Chapter 2: The Normal Distribution

Section 1: Density Curves and the Normal Distribution

Density Curves

A density curve is similar to a histogram, but there are several important distinctions.

1. Obviously, a smooth curve is used to represent data rather than bars. However, a density curve describes the proportions of the observations that fall in each range rather than the actual number of observations.

2. The scale should be adjusted so that the total area under the curve is exactly 1. This represents the proportion 1 (or 100%).

Density Curves

3. While a histogram represents actual data (i.e., a sample set), a density curve represents an idealized sample or population distribution.

Density Curves: Mean & Median

Three points that have been previously made are especially relevant to density curves.

1. The median is the "equal areas" point. Likewise, the quartiles can be found by dividing the area under the curve into 4 equal parts.

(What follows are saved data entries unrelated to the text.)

-- pv_equiv track=rewrite | github.com/NoahNevens/gopher-world-source | mutational_neighborhood/mutatedTraps.py | convertCohLetArrToStat
-- ===== SOURCE A (Python) =====
-- from collections import Counter
--
-- def convertCohLetArrToStat(lethalityArr, coherenceArr):
--     arrTuples = []
--     for lethal, coherence in zip(lethalityArr, coherenceArr):
--         arrTuples.append((lethal, coherence))
--     distinctTuples = Counter(arrTuples)
--
--     newCoherence = []
--     newLethality = []
--     size = []
--     for (key0,key1),val in list(distinctTuples.items()):
--         newCoherence.append(key0)
--         newLethality.append(key1)
--         size.append(val)
--
--     return newCoherence, newLethality, size
-- ===== SOURCE B (Python) =====
-- def convertCohLetArrToStat(lethalityArr, coherenceArr):
--     pairs = [(l, c) for l, c in zip(lethalityArr, coherenceArr)]
--     newCoherence = []
--     newLethality = []
--     size = []
--     while pairs:
--         head = pairs[0]
--         newCoherence.append(head[0])
--         newLethality.append(head[1])
--         size.append(pairs.count(head))
--         pairs = [p for p in pairs if p != head]
--     return newCoherence, newLethality, size
-- ===== Notes on version B (the rewrite author's own statement) =====
-- stated objective: alternative
-- what changed: Replaces A's hash-based counting (Counter over the zipped pair list, then an unzip pass over its items) with a comparison-only dedupe-by-filtering loop: repeatedly take the first remaining pair, emit it with its count via list.count, and filter all of its occurrences out of the worklist; no Counter, dict or hashing is used.
import Mathlib
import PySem

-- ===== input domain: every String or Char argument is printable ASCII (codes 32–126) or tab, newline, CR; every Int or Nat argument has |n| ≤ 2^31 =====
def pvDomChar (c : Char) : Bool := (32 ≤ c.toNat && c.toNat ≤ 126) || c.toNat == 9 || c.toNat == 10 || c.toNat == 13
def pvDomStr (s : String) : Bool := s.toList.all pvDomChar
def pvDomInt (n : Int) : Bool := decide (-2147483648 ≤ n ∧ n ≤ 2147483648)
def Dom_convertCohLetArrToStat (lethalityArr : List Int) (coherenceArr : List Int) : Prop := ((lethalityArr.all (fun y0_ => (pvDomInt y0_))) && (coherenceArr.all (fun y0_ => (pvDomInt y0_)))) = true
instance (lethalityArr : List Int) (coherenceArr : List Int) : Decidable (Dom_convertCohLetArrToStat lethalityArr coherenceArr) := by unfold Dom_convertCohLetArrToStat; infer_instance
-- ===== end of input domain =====

-- B replaces A's hash-based counting (Counter then unzip) by a comparison-only
-- dedupe-by-filtering loop: emit the first remaining pair with its count, then filter
-- its occurrences out of the worklist (objective: alternative algorithm, no hashing).

-- ===== PORT A =====
def convertCohLetArrToStat (lethalityArr : List Int) (coherenceArr : List Int) : List Int × List Int × List Int :=
  let arrTuples := (lethalityArr.zip coherenceArr).foldl (fun acc p => acc ++ [p]) []
  let distinctTuples := PySem.Dict.counter arrTuples
  let r := distinctTuples.items.foldl
    (fun (acc : List Int × List Int × List Int) kv =>
      (acc.1 ++ [kv.1.1], acc.2.1 ++ [kv.1.2], acc.2.2 ++ [kv.2]))
    ([], [], [])
  (r.1, r.2.1, r.2.2)

-- ===== PORT B =====
-- Source B's while-loop: each iteration emits the head pair with its count and filters it out;
-- rendered as the structural recursion on the shrinking worklist.
def pvLoopB : List (Int × Int) → List Int × List Int × List Int
  | [] => ([], [], [])
  | h :: t =>
    let rest := pvLoopB (t.filter (fun p => p != h))
    (h.1 :: rest.1, h.2 :: rest.2.1, ((h :: t).count h : Int) :: rest.2.2)
termination_by ps => ps.length
decreasing_by
  simp only [List.length_unattach, List.length_cons]
  exact Nat.lt_succ_of_le (le_trans (List.length_filter_le _ _) (by simp))

def convertCohLetArrToStat_alt (lethalityArr : List Int) (coherenceArr : List Int) : List Int × List Int × List Int :=
  pvLoopB ((lethalityArr.zip coherenceArr).map (fun p => p))

-- ===== PRECONDITION & SPEC =====
def Spec_convertCohLetArrToStat (lethalityArr : List Int) (coherenceArr : List Int) (out : List Int × List Int × List Int) : Prop := out = convertCohLetArrToStat_alt lethalityArr coherenceArr
instance (lethalityArr : List Int) (coherenceArr : List Int) (out : List Int × List Int × List Int) : Decidable (Spec_convertCohLetArrToStat lethalityArr coherenceArr out) := by unfold Spec_convertCohLetArrToStat; infer_instance

-- ===== CLAIM (what is proved, stated in full; the proofs are below) =====
def Claim_equal_convertCohLetArrToStat : Prop := ∀ (lethalityArr : List Int) (coherenceArr : List Int), Dom_convertCohLetArrToStat lethalityArr coherenceArr → Spec_convertCohLetArrToStat lethalityArr coherenceArr (convertCohLetArrToStat lethalityArr coherenceArr)

-- ===== LEMMAS AND PROOFS =====

-- A's unzip loop over any item list is three maps
theorem pv_foldA_triple (l : List ((Int × Int) × Int)) (a b c : List Int) :
    l.foldl (fun (acc : List Int × List Int × List Int) kv =>
        (acc.1 ++ [kv.1.1], acc.2.1 ++ [kv.1.2], acc.2.2 ++ [kv.2])) (a, b, c)
      = (a ++ l.map (fun kv => kv.1.1), b ++ l.map (fun kv => kv.1.2), c ++ l.map (fun kv => kv.2)) := by
  induction l generalizing a b c with
  | nil => simp
  | cons kv t ih => simp [List.foldl_cons, ih, List.append_assoc]

-- folding Set.add skips every element already present in the accumulator
theorem pv_foldl_add_filter (t : List (Int × Int)) (s : PySem.Set (Int × Int)) (x : Int × Int)
    (hx : x ∈ s) :
    t.foldl PySem.Set.add s = (t.filter (fun p => p != x)).foldl PySem.Set.add s := by
  induction t generalizing s with
  | nil => rfl
  | cons a t ih =>
    by_cases ha : a = x
    · subst ha
      have : PySem.Set.add s a = s := by
        simp [PySem.Set.add, PySem.Set.contains, hx]
      simp [this, ih s hx]
    · simp only [List.filter_cons, bne_iff_ne, ne_eq, ha, not_false_eq_true,
        if_true, List.foldl_cons]
      exact ih _ ((PySem.Set.mem_add _ _ _).mpr (Or.inl hx))

-- folding Set.add over a list avoiding a commutes with a leading a in the accumulator
theorem pv_foldl_add_cons (t : List (Int × Int)) (s : PySem.Set (Int × Int)) (a : Int × Int)
    (ha : ∀ y ∈ t, y ≠ a) :
    t.foldl PySem.Set.add (a :: s) = a :: t.foldl PySem.Set.add s := by
  induction t generalizing s with
  | nil => rfl
  | cons b t ih =>
    have hb : b ≠ a := ha b (by simp)
    have : PySem.Set.add (a :: s) b = a :: PySem.Set.add s b := by
      simp [PySem.Set.add, PySem.Set.contains, hb]
      split <;> rfl
    rw [List.foldl_cons, this, List.foldl_cons]
    exact ih _ (fun y hy => ha y (by simp [hy]))

-- the first-occurrence set of h :: t is h followed by the set of t with h filtered out
theorem pv_ofList_cons (h : Int × Int) (t : List (Int × Int)) :
    PySem.Set.ofList (h :: t) = h :: PySem.Set.ofList (t.filter (fun p => p != h)) := by
  have h1 : PySem.Set.ofList (h :: t) = t.foldl PySem.Set.add [h] := by
    rw [PySem.Set.ofList_eq_foldl]; rfl
  rw [h1, pv_foldl_add_filter t [h] h (by simp)]
  rw [pv_foldl_add_cons _ _ _ (fun y hy => by
    have := List.of_mem_filter hy; simpa [bne_iff_ne] using this)]
  rw [PySem.Set.ofList_eq_foldl]

-- B's loop computes exactly the three columns of (first-occurrence key, count)
theorem pv_loopB_eq (ps : List (Int × Int)) :
    pvLoopB ps = ((PySem.Set.ofList ps).map Prod.fst, (PySem.Set.ofList ps).map Prod.snd,
                  (PySem.Set.ofList ps).map (fun k => (ps.count k : Int))) := by
  induction ps using pvLoopB.induct with
  | case1 => simp [pvLoopB, PySem.Set.ofList]
  | case2 h t ih =>
    rw [List.unattach_filter (g := fun p => p != h) (hf := fun _ _ => rfl), List.unattach_attach] at ih
    rw [pvLoopB, ih, pv_ofList_cons]
    simp only [List.map_cons]
    refine congrArg _ (congrArg _ ?_)
    congr 1
    apply List.map_congr_left
    intro k hk
    have hkf : k ∈ t.filter (fun p => p != h) := by
      have := PySem.Set.mem_ofList _ k |>.mp hk
      exact this
    have hkh : k ≠ h := by simpa [bne_iff_ne] using List.of_mem_filter hkf
    have hcf : (t.filter (fun p => p != h)).count k = t.count k := by
      rw [List.count_filter (by simp [bne_iff_ne, hkh])]
    rw [hcf]
    simp [Ne.symm hkh]

-- ===== VERDICT (by name: the statement is the Claim_ definition above) =====
theorem convertCohLetArrToStat_spec : Claim_equal_convertCohLetArrToStat := by
  intro l c _
  unfold Spec_convertCohLetArrToStat convertCohLetArrToStat convertCohLetArrToStat_alt
  simp only [PySem.List.foldl_append_singleton, List.nil_append, PySem.Dict.items_counter,
    pv_foldA_triple, List.map_map, List.map_id', pv_loopB_eq]
  rfl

2. The mean of the data is the "balancing" point.

3. The mean and median are the same for a symmetric density curve.

Greek 101

• Since the density curve represents "idealized" data, we use Greek letters: mu for mean and sigma for standard deviation.

Shapes of Density Curves

• We have mostly discussed right skewed, left skewed, and roughly symmetric distributions that look like this:

Bimodal Distributions

We could have a bi-modal distribution. For instance, think of counting the number of tires owned by a two-person family. Most two-person families probably have 1 or 2 vehicles, and therefore own 4 or 8 tires. Some, however, have a motorcycle, or maybe more than 2 cars. Yet, the distribution will most likely have a “hump” at 4 and at 8, making it “bi-modal.”

Uniform Distributions

We could have a uniform distribution. Consider the number of cans in all six packs. Each pack uniformly has 6 cans. Or, think of repeatedly drawing a card from a complete deck. One-fourth of the cards should be hearts, one-fourth of the cards should be diamonds, etc.

Other Distributions

Many other distributions exist, and some do not clearly fall under a certain label. Frequently these are the most interesting, and we will discuss many of them.

Normal Curves

• Curves that are symmetric, single-peaked, and bell-shaped are often called normal curves and describe normal distributions.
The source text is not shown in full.